■ MATERIAL PROVIDED:
····················

-- pv_equiv track=rewrite | github.com/BadAssBradders/GlyphisIO-BBS | Data/OS/OS_Mode.py | _notes_next_bullet_number
-- ===== SOURCE A (Python) =====
-- def _notes_next_bullet_number(existing_text: str) -> int:
--     number = 1
--     lines = [line.strip() for line in existing_text.split("\n") if line.strip()]
--     for line in reversed(lines):
--         if "." in line:
--             prefix = line.split(".", 1)[0]
--             if prefix.isdigit():
--                 number = int(prefix) + 1
--                 break
--     return number
-- ===== SOURCE B (Python) =====
-- def _notes_next_bullet_number(existing_text: str) -> int:
--     number = 1
--     for raw in existing_text.split("\n"):
--         line = raw.strip()
--         if not line:
--             continue
--         if "." in line:
--             prefix = line.split(".", 1)[0]
--             if prefix.isdigit():
--                 number = int(prefix) + 1
--     return number
-- ===== Notes on version B (the rewrite author's own statement) =====
-- stated objective: simpler
-- what changed: B makes a single forward pass over the raw lines (stripping and skipping empties inline, overwriting the accumulator on every numbered line) instead of A's build-a-filtered-list-then-reverse-scan-with-break.
import Mathlib
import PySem

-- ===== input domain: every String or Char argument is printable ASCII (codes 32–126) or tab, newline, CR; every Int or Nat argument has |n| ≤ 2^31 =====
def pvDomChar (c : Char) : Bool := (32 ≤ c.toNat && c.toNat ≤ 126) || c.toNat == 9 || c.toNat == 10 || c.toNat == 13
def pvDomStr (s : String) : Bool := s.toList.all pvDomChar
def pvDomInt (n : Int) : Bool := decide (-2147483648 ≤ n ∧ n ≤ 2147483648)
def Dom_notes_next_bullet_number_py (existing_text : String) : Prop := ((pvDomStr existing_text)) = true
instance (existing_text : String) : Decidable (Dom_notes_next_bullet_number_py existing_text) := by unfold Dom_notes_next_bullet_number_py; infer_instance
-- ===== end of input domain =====

-- B replaces A's build-filtered-list-then-reverse-scan-with-break by a single forward pass
-- that strips/skips inline and overwrites the accumulator on every numbered line (objective: simpler).

-- ===== PORT A =====
-- 'for line in reversed(lines): … break' — recursion over the reversed list, returning on the first match
def pvALoop : List String → Int
  | [] => 1
  | line :: rest =>
    if PySem.Str.isIn "." line then
      let pre := ((PySem.Str.splitMax? line "." 1).getD []).headD ""
      if PySem.Str.strIsdigit pre then (PySem.Int.ofStr? pre).getD 0 + 1
      else pvALoop rest
    else pvALoop rest

def notes_next_bullet_number_py (existing_text : String) : Int :=
  let lines := (((PySem.Str.split? existing_text "\n").getD []).map PySem.Str.strip).filter
    (fun l => !(l == ""))
  pvALoop lines.reverse

-- ===== PORT B =====
-- one forward pass over the raw lines; strip inline, skip empties, overwrite the accumulator
def pvBStep (number : Int) (raw : String) : Int :=
  let line := PySem.Str.strip raw
  if line == "" then number
  else if PySem.Str.isIn "." line then
    let pre := ((PySem.Str.splitMax? line "." 1).getD []).headD ""
    if PySem.Str.strIsdigit pre then (PySem.Int.ofStr? pre).getD 0 + 1
    else number
  else number

def notes_next_bullet_number_py_alt (existing_text : String) : Int :=
  ((PySem.Str.split? existing_text "\n").getD []).foldl pvBStep 1

-- ===== PRECONDITION & SPEC =====
def Spec_notes_next_bullet_number_py (existing_text : String) (out : Int) : Prop := out = notes_next_bullet_number_py_alt existing_text
instance (existing_text : String) (out : Int) : Decidable (Spec_notes_next_bullet_number_py existing_text out) := by unfold Spec_notes_next_bullet_number_py; infer_instance

-- ===== CLAIM (what is proved, stated in full; the proofs are below) =====
def Claim_equal_notes_next_bullet_number_py : Prop := ∀ (existing_text : String), Dom_notes_next_bullet_number_py existing_text → Spec_notes_next_bullet_number_py existing_text (notes_next_bullet_number_py existing_text)

-- ===== LEMMAS AND PROOFS =====

-- the per-line update shared semantically by both loops (on an already-stripped, non-empty line)
def pvStepF (number : Int) (line : String) : Int :=
  if PySem.Str.isIn "." line then
    let pre := ((PySem.Str.splitMax? line "." 1).getD []).headD ""
    if PySem.Str.strIsdigit pre then (PySem.Int.ofStr? pre).getD 0 + 1
    else number
  else number

-- A's reverse scan with break = forward fold keeping the last match
theorem pvALoop_reverse_eq_foldl (ls : List String) :
    pvALoop ls.reverse = ls.foldl pvStepF 1 := by
  induction ls using List.reverseRecOn with
  | nil => rfl
  | append_singleton init last ih =>
    have hcons : ∀ (l : String) (rest : List String),
        pvALoop (l :: rest) = pvStepF (pvALoop rest) l := by
      intro l rest; rfl
    rw [List.reverse_append, List.foldl_append]
    simp only [List.reverse_cons, List.reverse_nil, List.nil_append, List.singleton_append,
      List.foldl_cons, List.foldl_nil]
    rw [hcons, ih]

-- B's inline strip-and-skip fold = A's fold over the stripped, filtered line list
theorem pvBStep_foldl_eq (raws : List String) (n : Int) :
    raws.foldl pvBStep n
      = ((raws.map PySem.Str.strip).filter (fun l => !(l == ""))).foldl pvStepF n := by
  induction raws generalizing n with
  | nil => rfl
  | cons raw rest ih =>
    simp only [List.foldl_cons, List.map_cons, List.filter_cons]
    by_cases h : PySem.Str.strip raw = ""
    · have hb : pvBStep n raw = n := by simp [pvBStep, h]
      simp [h, hb, ih]
    · have hb : pvBStep n raw = pvStepF n (PySem.Str.strip raw) := by
        simp [pvBStep, pvStepF, h]
      simp [h, hb, ih]

-- ===== VERDICT (by name: the statement is the Claim_ definition above) =====
theorem notes_next_bullet_number_py_spec : Claim_equal_notes_next_bullet_number_py := by
  intro s _
  show notes_next_bullet_number_py s = notes_next_bullet_number_py_alt s
  unfold notes_next_bullet_number_py notes_next_bullet_number_py_alt
  rw [pvBStep_foldl_eq]
  exact pvALoop_reverse_eq_foldl _
def Spec_yearly_stats_by_regions (region_stats : List (String × List (Int × Int))) (out : List (Int × List Int)) : Prop := out = yearly_stats_by_regions_alt region_stats
instance (region_stats : List (String × List (Int × Int))) (out : List (Int × List Int)) : Decidable (Spec_yearly_stats_by_regions region_stats out) := by unfold Spec_yearly_stats_by_regions; infer_instance

-- ===== CLAIM (what is proved, stated in full; the proofs are below) =====
def Claim_equal_yearly_stats_by_regions : Prop := ∀ (region_stats : List (String × List (Int × Int))), Dom_yearly_stats_by_regions region_stats → Pre_yearly_stats_by_regions region_stats → Spec_yearly_stats_by_regions region_stats (yearly_stats_by_regions region_stats)

-- ===== LEMMAS AND PROOFS =====

-- the occurrence one region's table contributes to year y ([] if the region lacks y)
def extOf (ys : List (Int × Int)) (y : Int) : List Int :=
  match ys.find? (fun p => p.1 == y) with
  | some q => [q.2]
  | none => []

-- one region's sorted key list
def kbOf (ys : List (Int × Int)) : List Int :=
  PySem.List.sorted (ys.map (fun p => p.1)) (fun y => y) false

-- the per-year gathered list, and the whole result in year-major form
def gOf (rs : List (String × List (Int × Int))) (y : Int) : List Int :=
  rs.filterMap (fun r => (r.2.find? (fun p => p.1 == y)).map (fun p => p.2))

def yearsOf (rs : List (String × List (Int × Int))) : List Int :=
  PySem.List.dedup (rs.flatMap (fun r => kbOf r.2))

def gatherOf (rs : List (String × List (Int × Int))) : List (Int × List Int) :=
  (yearsOf rs).map (fun y => (y, gOf rs y))

theorem alt_eq_gather (rs : List (String × List (Int × Int))) :
    yearly_stats_by_regions_alt rs = gatherOf rs := by
  simp [yearly_stats_by_regions_alt, gatherOf, yearsOf, gOf, kbOf,
    List.flatMap_map, List.filterMap_map, Function.comp]

theorem find?_eq_some_of_mem {α : Type} (L : List (Int × α)) (q : Int × α)
    (hnd : (L.map Prod.fst).Nodup) (hq : q ∈ L) :
    L.find? (fun p => p.1 == q.1) = some q := by
  induction L with
  | nil => simp at hq
  | cons h t ih =>
    simp only [List.map_cons, List.nodup_cons] at hnd
    rcases List.mem_cons.1 hq with rfl | hqt
    · simp
    · have hne : h.1 ≠ q.1 := by
        intro he
        exact hnd.1 (he ▸ List.mem_map_of_mem hqt)
      rw [List.find?_cons_of_neg (by simp [hne]), ih hnd.2 hqt]

theorem find?_perm {α : Type} (L M : List (Int × α)) (hp : L.Perm M)
    (hnd : (M.map Prod.fst).Nodup) (y : Int) :
    L.find? (fun p => p.1 == y) = M.find? (fun p => p.1 == y) := by
  by_cases hmem : ∃ q ∈ M, q.1 = y
  · obtain ⟨q, hqM, rfl⟩ := hmem
    rw [find?_eq_some_of_mem M q hnd hqM,
        find?_eq_some_of_mem L q (((hp.map Prod.fst).nodup_iff).2 hnd) (hp.mem_iff.2 hqM)]
  · push_neg at hmem
    rw [List.find?_eq_none.2 (fun q hq => by simp [hmem q (hp.mem_iff.1 hq)]),
        List.find?_eq_none.2 (fun q hq => by simp [hmem q hq])]

theorem extOf_eq_nil_of_not_mem (L : List (Int × Int)) (y : Int) (h : y ∉ L.map Prod.fst) :
    extOf L y = [] := by
  rw [extOf, List.find?_eq_none.2 (fun q hq => by simp; rintro rfl; exact h (List.mem_map_of_mem hq))]

theorem extOf_cons_of_eq (q : Int × Int) (L : List (Int × Int)) (y : Int) (h : q.1 = y) :
    extOf (q :: L) y = [q.2] := by
  rw [extOf, List.find?_cons_of_pos (by simp [h])]

theorem extOf_cons_of_ne (q : Int × Int) (L : List (Int × Int)) (y : Int) (h : q.1 ≠ y) :
    extOf (q :: L) y = extOf L y := by
  rw [extOf, List.find?_cons_of_neg (by simp [h]), extOf]

theorem extOf_sorted (ys : List (Int × Int)) (hnd : (ys.map Prod.fst).Nodup) (y : Int) :
    extOf (PySem.List.sorted ys (fun p => p.1) false) y = extOf ys y := by
  rw [extOf, extOf, find?_perm _ _ (PySem.List.sorted_perm ys (fun p => p.1) false) hnd y]

theorem map_fst_sorted (ys : List (Int × Int)) (hnd : (ys.map Prod.fst).Nodup) :
    (PySem.List.sorted ys (fun p => p.1) false).map Prod.fst = kbOf ys := by
  unfold kbOf
  have hperm : ((PySem.List.sorted ys (fun p => p.1) false).map Prod.fst).Perm (ys.map Prod.fst) :=
    (PySem.List.sorted_perm ys (fun p => p.1) false).map Prod.fst
  have hnd' : ((PySem.List.sorted ys (fun p => p.1) false).map Prod.fst).Nodup :=
    hperm.nodup_iff.2 hnd
  have hle : ((PySem.List.sorted ys (fun p => p.1) false).map Prod.fst).Pairwise (· ≤ ·) :=
    List.pairwise_map.2 (PySem.List.sorted_pairwise ys (fun p => p.1))
  exact (PySem.List.sorted_eq_of_perm_of_pairwise_lt _ _ _ hperm
    ((hle.and hnd').imp (fun h => lt_of_le_of_ne h.1 h.2))).symm

theorem kbOf_nodup (ys : List (Int × Int)) (hnd : (ys.map Prod.fst).Nodup) : (kbOf ys).Nodup := by
  unfold kbOf
  exact ((PySem.List.sorted_perm (ys.map (fun p => p.1)) (fun y => y) false).nodup_iff).2 hnd

theorem inner_loop (L : List (Int × Int)) (S : List (Int × List Int))
    (hL : (L.map Prod.fst).Nodup) (hS : (S.map Prod.fst).Nodup) :
    (L.foldl pyStepA (PySem.Dict.mk S)).items
      = S.map (fun p => (p.1, p.2 ++ extOf L p.1))
        ++ (L.filter (fun q => !(S.any (fun p => p.1 == q.1)))).map (fun q => (q.1, [q.2])) := by
  induction L generalizing S with
  | nil => simp [extOf]
  | cons q L' ih =>
    simp only [List.map_cons, List.nodup_cons] at hL
    obtain ⟨hq1, hL'⟩ := hL
    rw [List.foldl_cons]
    by_cases hc : S.any (fun p => p.1 == q.1) = true
    · -- key q.1 already present: the step overwrites its (unique) entry in place
      obtain ⟨p0, hp0S, hp0e⟩ := List.any_eq_true.1 hc
      have hp0 : p0.1 = q.1 := beq_iff_eq.1 hp0e
      have hfind : S.find? (fun p => p.1 == q.1) = some p0 := by
        have := find?_eq_some_of_mem S p0 hS hp0S
        rwa [hp0] at this
      have hstep : pyStepA (PySem.Dict.mk S) q
          = PySem.Dict.mk (S.map (fun p => if p.1 == q.1 then (q.1, p0.2 ++ [q.2]) else p)) := by
        simp [pyStepA, PySem.Dict.contains, PySem.Dict.insert, PySem.Dict.get?, hc, hfind]
      rw [hstep]
      have hfst : ∀ p ∈ S, ((fun p => if p.1 == q.1 then (q.1, p0.2 ++ [q.2]) else p) p).1 = p.1 := by
        intro p _
        by_cases hpq : p.1 = q.1 <;> simp [hpq]
      have hfsteq : (S.map (fun p => if p.1 == q.1 then (q.1, p0.2 ++ [q.2]) else p)).map Prod.fst
          = S.map Prod.fst := by
        rw [List.map_map]
        exact List.map_congr_left hfst
      have hS1 : ((S.map (fun p => if p.1 == q.1 then (q.1, p0.2 ++ [q.2]) else p)).map Prod.fst).Nodup := by
        rw [hfsteq]; exact hS
      rw [ih _ hL' hS1]
      have hext : extOf L' q.1 = [] := extOf_eq_nil_of_not_mem _ _ hq1
      congr 1
      · -- the mapped (old keys) part
        rw [List.map_map]
        refine List.map_congr_left ?_
        intro p hp
        by_cases hpq : p.1 = q.1
        · have hpp0 : p = p0 := List.inj_on_of_nodup_map hS hp hp0S (by rw [hpq, hp0])
          simp [Function.comp, hpp0, hp0, hext]
          exact (extOf_cons_of_eq q L' q.1 rfl).symm
        · simp only [Function.comp, beq_iff_eq, hpq, ite_false]
          rw [extOf_cons_of_ne q L' p.1 (fun he => hpq he.symm)]
      · -- the filtered (new keys) part
        rw [List.filter_cons_of_neg (by simp [hc])]
        refine congrArg _ (List.filter_congr ?_)
        intro q' hq'
        rw [List.any_map]
        refine congrArg _ (congrArg _ ?_)
        funext p
        by_cases hpq : p.1 = q.1 <;> simp [hpq]
    · -- key q.1 new: the step appends (q.1, [q.2]) at the end
      have hc' : (PySem.Dict.mk S).contains q.1 = false := by
        simpa [PySem.Dict.contains] using eq_false_of_ne_true hc
      have hstep : pyStepA (PySem.Dict.mk S) q = PySem.Dict.mk (S ++ [(q.1, [q.2])]) := by
        simp [pyStepA, PySem.Dict.insert, hc']
      rw [hstep]
      have hnotin : q.1 ∉ S.map Prod.fst := by
        simp only [List.any_eq_true, beq_iff_eq] at hc
        simp only [List.mem_map]
        rintro ⟨p, hp, hpe⟩; exact hc ⟨p, hp, hpe⟩
      have hS' : ((S ++ [(q.1, [q.2])]).map Prod.fst).Nodup := by
        simp only [List.map_append, List.map_cons, List.map_nil]
        simp [List.nodup_append, hS]
        intro a x hax he
        exact hnotin (he ▸ List.mem_map_of_mem hax)
      rw [ih _ hL' hS']
      have hext : extOf L' q.1 = [] := extOf_eq_nil_of_not_mem _ _ hq1
      rw [List.filter_cons_of_pos (by simp [hc])]
      simp only [List.map_append, List.map_cons, List.map_nil, hext, List.append_nil]
      rw [List.append_assoc]
      congr 1
      · refine List.map_congr_left ?_
        intro p hp
        have hpq : q.1 ≠ p.1 := fun he => hnotin (he ▸ List.mem_map_of_mem hp)
        rw [extOf_cons_of_ne q L' p.1 hpq]
      · have hfilter : L'.filter (fun q' => !((S ++ [(q.1, [q.2])]).any (fun p => p.1 == q'.1)))
            = L'.filter (fun q' => !(S.any (fun p => p.1 == q'.1))) := by
          refine List.filter_congr ?_
          intro q' hq'
          have : q.1 ≠ q'.1 := fun he => hq1 (he ▸ List.mem_map_of_mem hq')
          simp [List.any_append, this]
        rw [hfilter]
        simp
-- ===== VERDICT (by name: the statement is the Claim_ definition above) =====
theorem solve_spec : Claim_equal_solve := by
  intro a b _
  unfold Spec_solve solve solve_alt
  set as := PySem.List.sorted a (fun x => x) true with has
  set bs := PySem.List.sorted b (fun x => x) true with hbs
  have hA : Desc as := PySem.List.sorted_pairwise_rev (xs := a) (key := fun x => x)
  have hB : Desc bs := PySem.List.sorted_pairwise_rev (xs := b) (key := fun x => x)
  rw [solveLoop_eq_fN as bs 0 0 0 (by omega) (by omega)]
  simp only [List.drop_zero]
  have hok := okP_fN as bs hA hB
  have htrue : ∀ k, k ≤ fN as bs → okCheck as bs k = true := by
    intro k hk
    exact (okCheck_true_iff as bs k).mpr ((okP_mono hB hok k hk).2.2)
  have hfalse : ∀ k, fN as bs < k → k ≤ min as.length bs.length → okCheck as bs k = false := by
    intro k hk1 hk2
    by_contra hc
    have hcT : okCheck as bs k = true := by
      cases hok' : okCheck as bs k
      · exact absurd hok' hc
      · rfl
    have hOk : OkP as bs k :=
      ⟨by omega, by omega, (okCheck_true_iff as bs k).mp hcT⟩
    exact not_okP_fN_succ as bs hA hB (okP_mono hB hOk (fN as bs + 1) (by omega))
  rw [bsLoop_max as bs (fN as bs) 0 (min as.length bs.length) (Nat.zero_le _)
    (by have := hok; exact le_min this.1 this.2.1) htrue hfalse]
  simp
-- ===== PORT B =====
-- the `while arr:` loop of Source B: max(arr) → PySem.List.max?, arr.index(m) → PySem.List.index?,
-- arr[:x] → PySem.List.slice; the `none` branches are unreachable (the list is nonempty and the
-- maximum is a member).
def simMoves (l : List Int) : Nat :=
  match l with
  | [] => 0
  | a :: t =>
    match _h1 : PySem.List.max? (a :: t) (fun y => y) with
    | none => 0
    | some m =>
      match h2 : PySem.List.index? (a :: t) m with
      | none => 0
      | some x => simMoves (PySem.List.slice (a :: t) none (some (x : Int))) + 1
termination_by l.length
decreasing_by
  obtain ⟨hx, -, -⟩ := PySem.List.getElem_of_index?_eq_some h2
  simp only [PySem.List.slice_to_natCast, List.length_take, List.length_cons]
  simp only [List.length_cons] at hx
  omega

def gamingArray_alt (arr : List Int) : String :=
  if simMoves arr % 2 == 1 then "BOB" else "ANDY"

-- ===== PRECONDITION & SPEC =====
-- On arrays whose left-to-right strict maxima include an odd number of negative values (impossible
-- in the HackerRank domain of positive tower heights), A's `biggest = -1` sentinel skips those moves
-- and returns the wrong winner (e.g. "ANDY" on [-5]), while B simulates the actual game and returns
-- the intended winner ("BOB" on [-5]).
-- closed form on the input: the negative left-to-right strict maxima of arr are exactly the
-- left-to-right strict maxima of its longest all-negative prefix (any later record exceeds a
-- nonnegative element); a position is a strict maximum iff its value bounds its prefix strictly.
def D_gamingArray (arr : List Int) : Prop :=
  (let neg := arr.takeWhile (fun v => decide (v < 0));
    (neg.inits.zip neg).countP (fun p => decide (∀ q ∈ p.1, q < p.2))) % 2 = 1
instance (arr : List Int) : Decidable (D_gamingArray arr) := by unfold D_gamingArray; infer_instance

def Spec_gamingArray (arr : List Int) (out : String) : Prop := ¬ D_gamingArray arr → out = gamingArray_alt arr
instance (arr : List Int) (out : String) : Decidable (Spec_gamingArray arr out) := by unfold Spec_gamingArray; infer_instance

def pvDiffWitness_gamingArray : List Int := [-5]
def pvDiffWitnessOut_gamingArray : String × String := ("ANDY", "BOB")

-- ===== CLAIM (what is proved, stated in full; the proofs are below) =====
def Claim_unchanged_gamingArray : Prop := ∀ (arr : List Int), Dom_gamingArray arr → Spec_gamingArray arr (gamingArray arr)
def Claim_changed_gamingArray : Prop := Dom_gamingArray (pvDiffWitness_gamingArray) ∧ D_gamingArray (pvDiffWitness_gamingArray) ∧ gamingArray (pvDiffWitness_gamingArray) = pvDiffWitnessOut_gamingArray.1 ∧ gamingArray_alt (pvDiffWitness_gamingArray) = pvDiffWitnessOut_gamingArray.2 ∧ pvDiffWitnessOut_gamingArray.1 ≠ pvDiffWitnessOut_gamingArray.2
def Claim_exact_gamingArray : Prop := ∀ (arr : List Int), Dom_gamingArray arr → D_gamingArray arr → gamingArray arr ≠ gamingArray_alt arr

-- ===== LEMMAS AND PROOFS =====

-- recursive counters for the proofs: pvNegRecs b t / pvNegCount count the negative left-to-right
-- strict maxima given the running maximum so far.
def pvNegRecs : Int → List Int → Nat
  | _, [] => 0
  | b, a :: t => if b < a then (if a < 0 then pvNegRecs a t + 1 else 0) else pvNegRecs b t

def pvNegCount : List Int → Nat
  | [] => 0
  | a :: t => if a < 0 then pvNegRecs a t + 1 else 0
def stepB (byLen : PySem.Dict Int (List String)) (answer : List Int) (q : String) : List Int :=
  let group := PySem.Dict.getD byLen (PySem.Str.len q) []
  if group.isEmpty then answer ++ [0]
  else
    let p := if PySem.Str.startswith q "?" then
        (q.toList.reverse, group.map (fun w => w.toList.reverse))
      else (q.toList, group.map (fun w => w.toList))
    answer ++ (walkB p.2 [] p.1).toList

def bStep (d : PySem.Dict Int (List String)) (w : String) : PySem.Dict Int (List String) :=
  PySem.Dict.insert d (PySem.Str.len w) (PySem.Dict.getD d (PySem.Str.len w) [] ++ [w])

theorem solution_eq (words queries : List String) :
    solution words queries =
      queries.foldl (stepA (words.foldl buildStep (PySem.Dict.empty, PySem.Dict.empty))) [] := rfl

theorem solution_alt_eq (words queries : List String) :
    solution_alt words queries =
      queries.foldl (stepB (words.foldl bStep PySem.Dict.empty)) [] := rfl

theorem startswith_eq_isPrefixOf (l p : List Char) :
    PySem.Chars.startswith l p = p.isPrefixOf l := by
  rw [Bool.eq_iff_iff, PySem.Chars.startswith_iff, List.isPrefixOf_iff_prefix]

theorem str_len_eq (s : String) : PySem.Str.len s = (s.toList.length : Int) := by simp

theorem grpOf_cons (f : String → List Char) (L : Int) (w : String) (ws : List String) :
    grpOf f L (w :: ws) =
      if PySem.Str.len w = L then f w :: grpOf f L ws else grpOf f L ws := by
  unfold grpOf
  rw [List.filterMap_cons]
  by_cases h : PySem.Str.len w = L
  · rw [if_pos h, if_pos h]
  · rw [if_neg h, if_neg h]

····················

■ PROBLEM TO SOLVE: What is asked for is an exact copy of the lines above from the one containing "absurd hok' hc" through the one containing "-- left-to-right strict", and only those.

■ EXERCISE OUTPUT:
      · exact absurd hok' hc
      · rfl
    have hOk : OkP as bs k :=
      ⟨by omega, by omega, (okCheck_true_iff as bs k).mp hcT⟩
    exact not_okP_fN_succ as bs hA hB (okP_mono hB hOk (fN as bs + 1) (by omega))
  rw [bsLoop_max as bs (fN as bs) 0 (min as.length bs.length) (Nat.zero_le _)
    (by have := hok; exact le_min this.1 this.2.1) htrue hfalse]
  simp
-- ===== PORT B =====
-- the `while arr:` loop of Source B: max(arr) → PySem.List.max?, arr.index(m) → PySem.List.index?,
-- arr[:x] → PySem.List.slice; the `none` branches are unreachable (the list is nonempty and the
-- maximum is a member).
def simMoves (l : List Int) : Nat :=
  match l with
  | [] => 0
  | a :: t =>
    match _h1 : PySem.List.max? (a :: t) (fun y => y) with
    | none => 0
    | some m =>
      match h2 : PySem.List.index? (a :: t) m with
      | none => 0
      | some x => simMoves (PySem.List.slice (a :: t) none (some (x : Int))) + 1
termination_by l.length
decreasing_by
  obtain ⟨hx, -, -⟩ := PySem.List.getElem_of_index?_eq_some h2
  simp only [PySem.List.slice_to_natCast, List.length_take, List.length_cons]
  simp only [List.length_cons] at hx
  omega

def gamingArray_alt (arr : List Int) : String :=
  if simMoves arr % 2 == 1 then "BOB" else "ANDY"

-- ===== PRECONDITION & SPEC =====
-- On arrays whose left-to-right strict maxima include an odd number of negative values (impossible
-- in the HackerRank domain of positive tower heights), A's `biggest = -1` sentinel skips those moves
-- and returns the wrong winner (e.g. "ANDY" on [-5]), while B simulates the actual game and returns
-- the intended winner ("BOB" on [-5]).
-- closed form on the input: the negative left-to-right strict maxima of arr are exactly the
-- left-to-right strict maxima of its longest all-negative prefix (any later record exceeds a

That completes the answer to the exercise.